(SOURCE DATA begins)

-- pv_equiv track=rewrite | github.com/StanfordCS194/spr26-Team-26 | tests/data_generator/test_mode_b_hf_retrieval.py | _collect_raw_source_previews
-- ===== SOURCE A (Python) =====
-- from typing import Any
--
-- MAX_EXAMPLES_PER_PREVIEW_DATASET = 6
--
-- def _collect_raw_source_previews(
--     records: list[Any], max_examples_per_source: int = MAX_EXAMPLES_PER_PREVIEW_DATASET
-- ) -> dict[str, list[dict[str, str]]]:
--     previews_by_source: dict[str, list[dict[str, str]]] = {}
--     for rec in records:
--         if not isinstance(rec, dict):
--             continue
--         source = str(rec.get("source", "unknown")).strip() or "unknown"
--         content = str(rec.get("content", "")).strip()
--         item = {"content": content[:280]}
--         previews_by_source.setdefault(source, [])
--         if len(previews_by_source[source]) < max_examples_per_source:
--             previews_by_source[source].append(item)
--     return previews_by_source
-- ===== SOURCE B (Python) =====
-- MAX_EXAMPLES_PER_PREVIEW_DATASET = 6
--
-- def _collect_raw_source_previews(
--     records, max_examples_per_source=MAX_EXAMPLES_PER_PREVIEW_DATASET
-- ):
--     # Stage 1: normalize every dict record to a (source, item) pair.
--     keyed = [
--         (
--             str(rec.get("source", "unknown")).strip() or "unknown",
--             {"content": str(rec.get("content", "")).strip()[:280]},
--         )
--         for rec in records
--         if isinstance(rec, dict)
--     ]
--     # Stage 2: sources in first-appearance order.
--     sources = list(dict.fromkeys(src for src, _ in keyed))
--     # Stage 3: per-source scan of the pairs, capped.
--     cap = max(max_examples_per_source, 0)
--     return {
--         src: [item for s, item in keyed if s == src][:cap]
--         for src in sources
--     }
-- ===== Notes on version B (the rewrite author's own statement) =====
-- stated objective: alternative
-- what changed: B uses no dict accumulator at all: it normalizes records to (source, item) pairs, computes the distinct sources in first-appearance order, and then rescans the pair list once per source collecting that source's items and capping with a clamped slice (a staged nested-scan instead of A's single streaming pass with per-record dict bookkeeping).
import Mathlib
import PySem

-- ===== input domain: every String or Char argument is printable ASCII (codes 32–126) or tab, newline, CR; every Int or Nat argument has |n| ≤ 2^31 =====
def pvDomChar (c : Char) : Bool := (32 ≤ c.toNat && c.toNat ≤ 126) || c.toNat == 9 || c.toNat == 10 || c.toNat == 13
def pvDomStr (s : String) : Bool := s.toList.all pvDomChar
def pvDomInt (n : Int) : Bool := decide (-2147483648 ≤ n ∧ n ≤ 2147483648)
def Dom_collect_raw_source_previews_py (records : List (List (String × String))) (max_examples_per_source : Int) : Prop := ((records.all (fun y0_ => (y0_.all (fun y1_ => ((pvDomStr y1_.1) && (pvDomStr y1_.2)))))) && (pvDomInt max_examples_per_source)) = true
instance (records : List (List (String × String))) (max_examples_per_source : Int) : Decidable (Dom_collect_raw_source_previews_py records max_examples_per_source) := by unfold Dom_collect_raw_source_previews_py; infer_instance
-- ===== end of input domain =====

-- One honest line: B drops A's streaming dict accumulator for a staged algorithm — normalize records
-- to (source, item) pairs, dedup sources in first-appearance order, then rescan the pairs once per
-- source capping with a clamped slice; same result, genuinely different traversal (alternative).

-- shared field extraction (identical in both Pythons): source / preview item of one record
def pvSrc (rec : List (String × String)) : String :=
  let s := PySem.Str.strip ((PySem.Dict.ofList rec).getD "source" "unknown")
  if s = "" then "unknown" else s

def pvItem (rec : List (String × String)) : List (String × String) :=
  [("content", PySem.Str.slice (PySem.Str.strip ((PySem.Dict.ofList rec).getD "content" "")) none (some 280))]

-- ===== PORT A =====
def collect_raw_source_previews_py (records : List (List (String × String))) (max_examples_per_source : Int) : List (String × List (List (String × String))) :=
  (records.foldl (fun d rec =>
      let source := pvSrc rec
      let item := pvItem rec
      let d := d.setdefault source []
      if ((d.getD source []).length : Int) < max_examples_per_source then
        d.insert source (d.getD source [] ++ [item])
      else d)
    PySem.Dict.empty).items

-- ===== PORT B =====
def collect_raw_source_previews_py_alt (records : List (List (String × String))) (max_examples_per_source : Int) : List (String × List (List (String × String))) :=
  let keyed := records.map (fun rec => (pvSrc rec, pvItem rec))
  let sources := PySem.List.dedup (keyed.map Prod.fst)
  let cap := max max_examples_per_source 0
  sources.map (fun src =>
    (src, PySem.List.slice ((keyed.filter (fun p => p.1 == src)).map Prod.snd) none (some cap)))

-- ===== PRECONDITION & SPEC =====
def Spec_collect_raw_source_previews_py (records : List (List (String × String))) (max_examples_per_source : Int) (out : List (String × List (List (String × String)))) : Prop := out = collect_raw_source_previews_py_alt records max_examples_per_source
instance (records : List (List (String × String))) (max_examples_per_source : Int) (out : List (String × List (List (String × String)))) : Decidable (Spec_collect_raw_source_previews_py records max_examples_per_source out) := by unfold Spec_collect_raw_source_previews_py; infer_instance

-- ===== CLAIM (what is proved, stated in full; the proofs are below) =====
def Claim_equal_collect_raw_source_previews_py : Prop := ∀ (records : List (List (String × String))) (max_examples_per_source : Int), Dom_collect_raw_source_previews_py records max_examples_per_source → Spec_collect_raw_source_previews_py records max_examples_per_source (collect_raw_source_previews_py records max_examples_per_source)

-- ===== LEMMAS AND PROOFS =====

-- truncate every group of a dict to its first t items (the relation between A's loop state and the full grouping)
def pvTrunc (t : Nat) (p : String × List (List (String × String))) : String × List (List (String × String)) :=
  (p.1, p.2.take t)

def pvT (t : Nat) (d : PySem.Dict String (List (List (String × String)))) :
    PySem.Dict String (List (List (String × String))) :=
  PySem.Dict.mk (d.items.map (pvTrunc t))

theorem get?_pvT (t : Nat) (d : PySem.Dict String (List (List (String × String)))) (k : String) :
    (pvT t d).get? k = (d.get? k).map (List.take t) := by
  obtain ⟨l⟩ := d
  induction l with
  | nil => rfl
  | cons p rest ih =>
    show (PySem.Dict.mk (pvTrunc t p :: rest.map (pvTrunc t))).get? k = _
    rw [PySem.Dict.get?_mk_cons, PySem.Dict.get?_mk_cons]
    by_cases h : p.1 = k
    · simp [pvTrunc, h]
    · simpa [pvTrunc, h] using ih

theorem contains_pvT (t : Nat) (d : PySem.Dict String (List (List (String × String)))) (k : String) :
    (pvT t d).contains k = d.contains k := by
  rw [PySem.Dict.contains_eq_isSome_get?, PySem.Dict.contains_eq_isSome_get?, get?_pvT]
  cases d.get? k <;> rfl

theorem nodup_step (d : PySem.Dict String (List (List (String × String))))
    (hnd : d.keys.Nodup) (rec : List (String × String)) :
    (d.modify (pvSrc rec) [] (· ++ [pvItem rec])).keys.Nodup := by
  simpa using PySem.Dict.nodup_keys_foldl_modify_key [rec] pvSrc []
    (fun _ rec => (· ++ [pvItem rec])) d hnd

theorem step_eq (m : Int) (d : PySem.Dict String (List (List (String × String))))
    (hnd : d.keys.Nodup) (rec : List (String × String)) :
    (let source := pvSrc rec
     let item := pvItem rec
     let d' := (pvT m.toNat d).setdefault source []
     if ((d'.getD source []).length : Int) < m then d'.insert source (d'.getD source [] ++ [item]) else d')
    = pvT m.toNat (d.modify (pvSrc rec) [] (· ++ [pvItem rec])) := by
  have hmod : d.modify (pvSrc rec) [] (· ++ [pvItem rec])
      = d.insert (pvSrc rec) (d.getD (pvSrc rec) [] ++ [pvItem rec]) := rfl
  simp only []
  set src := pvSrc rec with hsrc
  set it := pvItem rec with hit
  set t := m.toNat with htdef
  by_cases hc : d.contains src = true
  · -- source already present: A appends iff the truncated group is still short
    have hc' : (pvT t d).contains src = true := by rw [contains_pvT]; exact hc
    obtain ⟨v, hv⟩ : ∃ v, d.get? src = some v := by
      rw [PySem.Dict.contains_eq_isSome_get?] at hc
      cases hvv : d.get? src with
      | none => rw [hvv] at hc; simp at hc
      | some v => exact ⟨v, rfl⟩
    have hgd : d.getD src [] = v := PySem.Dict.getD_of_get?_eq_some d [] hv
    have hgT : (pvT t d).getD src [] = v.take t := by
      rw [PySem.Dict.getD_eq_get?_getD, get?_pvT, hv]; rfl
    have hval : ∀ p ∈ d.items, p.1 = src → p.2 = v := by
      intro p hp hpk
      have h1 : d.get? src = some p.2 := by
        have := PySem.Dict.get?_of_mem_items (d := d) (k := p.1) (v := p.2) (by simpa using hp) hnd
        rwa [hpk] at this
      rw [hv] at h1; exact (Option.some.injEq _ _ ▸ h1).symm
    rw [PySem.Dict.setdefault_of_contains _ [] hc', hmod, hgd, hgT]
    by_cases hlt : (((v.take t).length : Nat) : Int) < m
    · have hvt : v.length < t := by
        simp only [List.length_take] at hlt
        omega
      rw [if_pos hlt]
      apply PySem.Dict.ext
      show ((pvT t d).insert src (v.take t ++ [it])).items
          = ((d.insert src (v ++ [it])).items.map (pvTrunc t))
      rw [PySem.Dict.items_insert_of_contains _ _ hc', PySem.Dict.items_insert_of_contains _ _ hc]
      show ((d.items.map (pvTrunc t)).map _) = _
      rw [List.map_map, List.map_map]
      refine List.map_congr_left (fun p hp => ?_)
      simp only [Function.comp, pvTrunc]
      by_cases hpk : p.1 = src
      · have hpv := hval p hp hpk
        simp only [hpk, hpv, beq_self_eq_true, if_true]
        have h1 : v.take t = v := List.take_of_length_le (le_of_lt hvt)
        have h2 : (v ++ [it]).take t = v ++ [it] := by
          apply List.take_of_length_le
          simp only [List.length_append, List.length_cons, List.length_nil]
          omega
        simp [h1, h2]
      · simp [hpk]
    · rw [if_neg hlt]
      have hts : t ≤ v.length := by
        simp only [List.length_take] at hlt
        omega
      apply PySem.Dict.ext
      show (d.items.map (pvTrunc t)) = ((d.insert src (v ++ [it])).items.map (pvTrunc t))
      rw [PySem.Dict.items_insert_of_contains _ _ hc, List.map_map]
      refine List.map_congr_left (fun p hp => ?_)
      simp only [Function.comp, pvTrunc]
      by_cases hpk : p.1 = src
      · have hpv := hval p hp hpk
        simp only [hpk, hpv, beq_self_eq_true, if_true]
        have h2 : (v ++ [it]).take t = v.take t := List.take_append_of_le_length hts
        simp [h2]
      · simp [hpk]
  · -- new source: both sides append a fresh key
    have hcf : d.contains src = false := by simpa using hc
    have hc' : (pvT t d).contains src = false := by rw [contains_pvT]; exact hcf
    have hgd : d.getD src [] = [] := PySem.Dict.getD_of_not_contains d [] hcf
    rw [PySem.Dict.setdefault_of_not_contains _ [] hc', hmod, hgd]
    rw [PySem.Dict.getD_insert_self]
    by_cases hm : ((0 : Nat) : Int) < m
    · have ht1 : 1 ≤ t := by omega
      rw [if_pos (by simpa using hm)]
      rw [PySem.Dict.insert_insert_self]
      apply PySem.Dict.ext
      show ((pvT t d).insert src ([] ++ [it])).items = ((d.insert src ([] ++ [it])).items.map (pvTrunc t))
      rw [PySem.Dict.items_insert_of_not_contains _ _ hc', PySem.Dict.items_insert_of_not_contains _ _ hcf]
      rw [List.map_append]
      show _ = _ ++ [pvTrunc t (src, [] ++ [it])]
      have : pvTrunc t (src, [] ++ [it]) = (src, [] ++ [it]) := by
        simp only [pvTrunc]
        congr 1
        apply List.take_of_length_le
        simpa using ht1
      rw [this]
      rfl
    · have ht0 : t = 0 := by omega
      rw [if_neg (by simpa using hm)]
      apply PySem.Dict.ext
      show ((pvT t d).insert src []).items = ((d.insert src ([] ++ [it])).items.map (pvTrunc t))
      rw [PySem.Dict.items_insert_of_not_contains _ _ hc', PySem.Dict.items_insert_of_not_contains _ _ hcf]
      rw [List.map_append]
      have : pvTrunc t (src, [] ++ [it]) = (src, []) := by simp [pvTrunc, ht0]
      show _ = _ ++ [pvTrunc t (src, [] ++ [it])]
      rw [this]
      rfl

theorem fold_eq (m : Int) (records : List (List (String × String)))
    (d : PySem.Dict String (List (List (String × String)))) (hnd : d.keys.Nodup) :
    records.foldl (fun d rec =>
      let source := pvSrc rec
      let item := pvItem rec
      let d := d.setdefault source []
      if ((d.getD source []).length : Int) < m then d.insert source (d.getD source [] ++ [item]) else d)
      (pvT m.toNat d)
    = pvT m.toNat (records.foldl (fun d rec => d.modify (pvSrc rec) [] (· ++ [pvItem rec])) d) := by
  induction records generalizing d with
  | nil => rfl
  | cons rec rest ih =>
    rw [List.foldl_cons, List.foldl_cons]
    rw [show (let source := pvSrc rec
        let item := pvItem rec
        let d' := (pvT m.toNat d).setdefault source []
        if ((d'.getD source []).length : Int) < m then d'.insert source (d'.getD source [] ++ [item]) else d')
        = pvT m.toNat (d.modify (pvSrc rec) [] (· ++ [pvItem rec])) from step_eq m d hnd rec]
    exact ih _ (nodup_step d hnd rec)

-- ===== VERDICT (by name: the statement is the Claim_ definition above) =====
theorem collect_raw_source_previews_py_spec : Claim_equal_collect_raw_source_previews_py := by
  intro records m _
  unfold Spec_collect_raw_source_previews_py
  unfold collect_raw_source_previews_py collect_raw_source_previews_py_alt
  simp only []
  have h0 : (PySem.Dict.empty : PySem.Dict String (List (List (String × String))))
      = pvT m.toNat PySem.Dict.empty := rfl
  rw [h0, fold_eq m records PySem.Dict.empty (by simp)]
  -- A's grouped dict, rewritten as a fold over B's (source, item) pairs
  set keyed := records.map (fun rec => (pvSrc rec, pvItem rec)) with hkeyed
  have hfold : records.foldl (fun d rec => d.modify (pvSrc rec) [] (· ++ [pvItem rec])) PySem.Dict.empty
      = keyed.foldl (fun d p => d.modify p.1 [] (· ++ [p.2])) PySem.Dict.empty := by
    rw [hkeyed, List.foldl_map]
  rw [hfold]
  set G := keyed.foldl (fun d p => d.modify p.1 [] (· ++ [p.2])) PySem.Dict.empty with hG
  have hnd : G.keys.Nodup := by
    rw [hG]
    exact PySem.Dict.nodup_keys_foldl_modify_key keyed Prod.fst []
      (fun _ p => (· ++ [p.2])) PySem.Dict.empty (by simp)
  have hkeys : G.keys = PySem.Set.ofList (keyed.map Prod.fst) := by
    rw [hG]
    exact PySem.Dict.keys_foldl_modify_key keyed Prod.fst []
      (fun _ p => (· ++ [p.2])) PySem.Dict.empty
  have hget : ∀ c, G.getD c [] = (keyed.filter (fun p => p.1 == c)).map (·.2) := by
    intro c
    rw [hG]
    simpa using PySem.Dict.getD_foldl_modify_append keyed PySem.Dict.empty c
  have hitems : G.items = G.keys.map (fun k => (k, G.getD k [])) :=
    PySem.Dict.items_eq_map_keys G hnd []
  show G.items.map (pvTrunc m.toNat) = _
  rw [hitems, List.map_map, hkeys]
  have hcap : (0 : Int) ≤ max m 0 := le_max_right m 0
  have hmax : (max m 0).toNat = m.toNat := by
    rcases le_total m 0 with h | h
    · rw [max_eq_right h]; omega
    · rw [max_eq_left h]
  rw [PySem.List.dedup_eq_ofList]
  refine List.map_congr_left (fun k _ => ?_)
  simp only [Function.comp, pvTrunc, hget]
  rw [PySem.List.slice_to _ hcap, hmax]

(SOURCE DATA ends)

(AIM OF THE TASK)
Extract, please, the lines from the start of the entries above through the one with "-- stated objective: alternative", both included, reproducing each exactly and adding nothing.

(TASK OUTPUT)
-- pv_equiv track=rewrite | github.com/StanfordCS194/spr26-Team-26 | tests/data_generator/test_mode_b_hf_retrieval.py | _collect_raw_source_previews
-- ===== SOURCE A (Python) =====
-- from typing import Any
--
-- MAX_EXAMPLES_PER_PREVIEW_DATASET = 6
--
-- def _collect_raw_source_previews(
--     records: list[Any], max_examples_per_source: int = MAX_EXAMPLES_PER_PREVIEW_DATASET
-- ) -> dict[str, list[dict[str, str]]]:
--     previews_by_source: dict[str, list[dict[str, str]]] = {}
--     for rec in records:
--         if not isinstance(rec, dict):
--             continue
--         source = str(rec.get("source", "unknown")).strip() or "unknown"
--         content = str(rec.get("content", "")).strip()
--         item = {"content": content[:280]}
--         previews_by_source.setdefault(source, [])
--         if len(previews_by_source[source]) < max_examples_per_source:
--             previews_by_source[source].append(item)
--     return previews_by_source
-- ===== SOURCE B (Python) =====
-- MAX_EXAMPLES_PER_PREVIEW_DATASET = 6
--
-- def _collect_raw_source_previews(
--     records, max_examples_per_source=MAX_EXAMPLES_PER_PREVIEW_DATASET
-- ):
--     # Stage 1: normalize every dict record to a (source, item) pair.
--     keyed = [
--         (
--             str(rec.get("source", "unknown")).strip() or "unknown",
--             {"content": str(rec.get("content", "")).strip()[:280]},
--         )
--         for rec in records
--         if isinstance(rec, dict)
--     ]
--     # Stage 2: sources in first-appearance order.
--     sources = list(dict.fromkeys(src for src, _ in keyed))
--     # Stage 3: per-source scan of the pairs, capped.
--     cap = max(max_examples_per_source, 0)
--     return {
--         src: [item for s, item in keyed if s == src][:cap]
--         for src in sources
--     }
-- ===== Notes on version B (the rewrite author's own statement) =====
-- stated objective: alternative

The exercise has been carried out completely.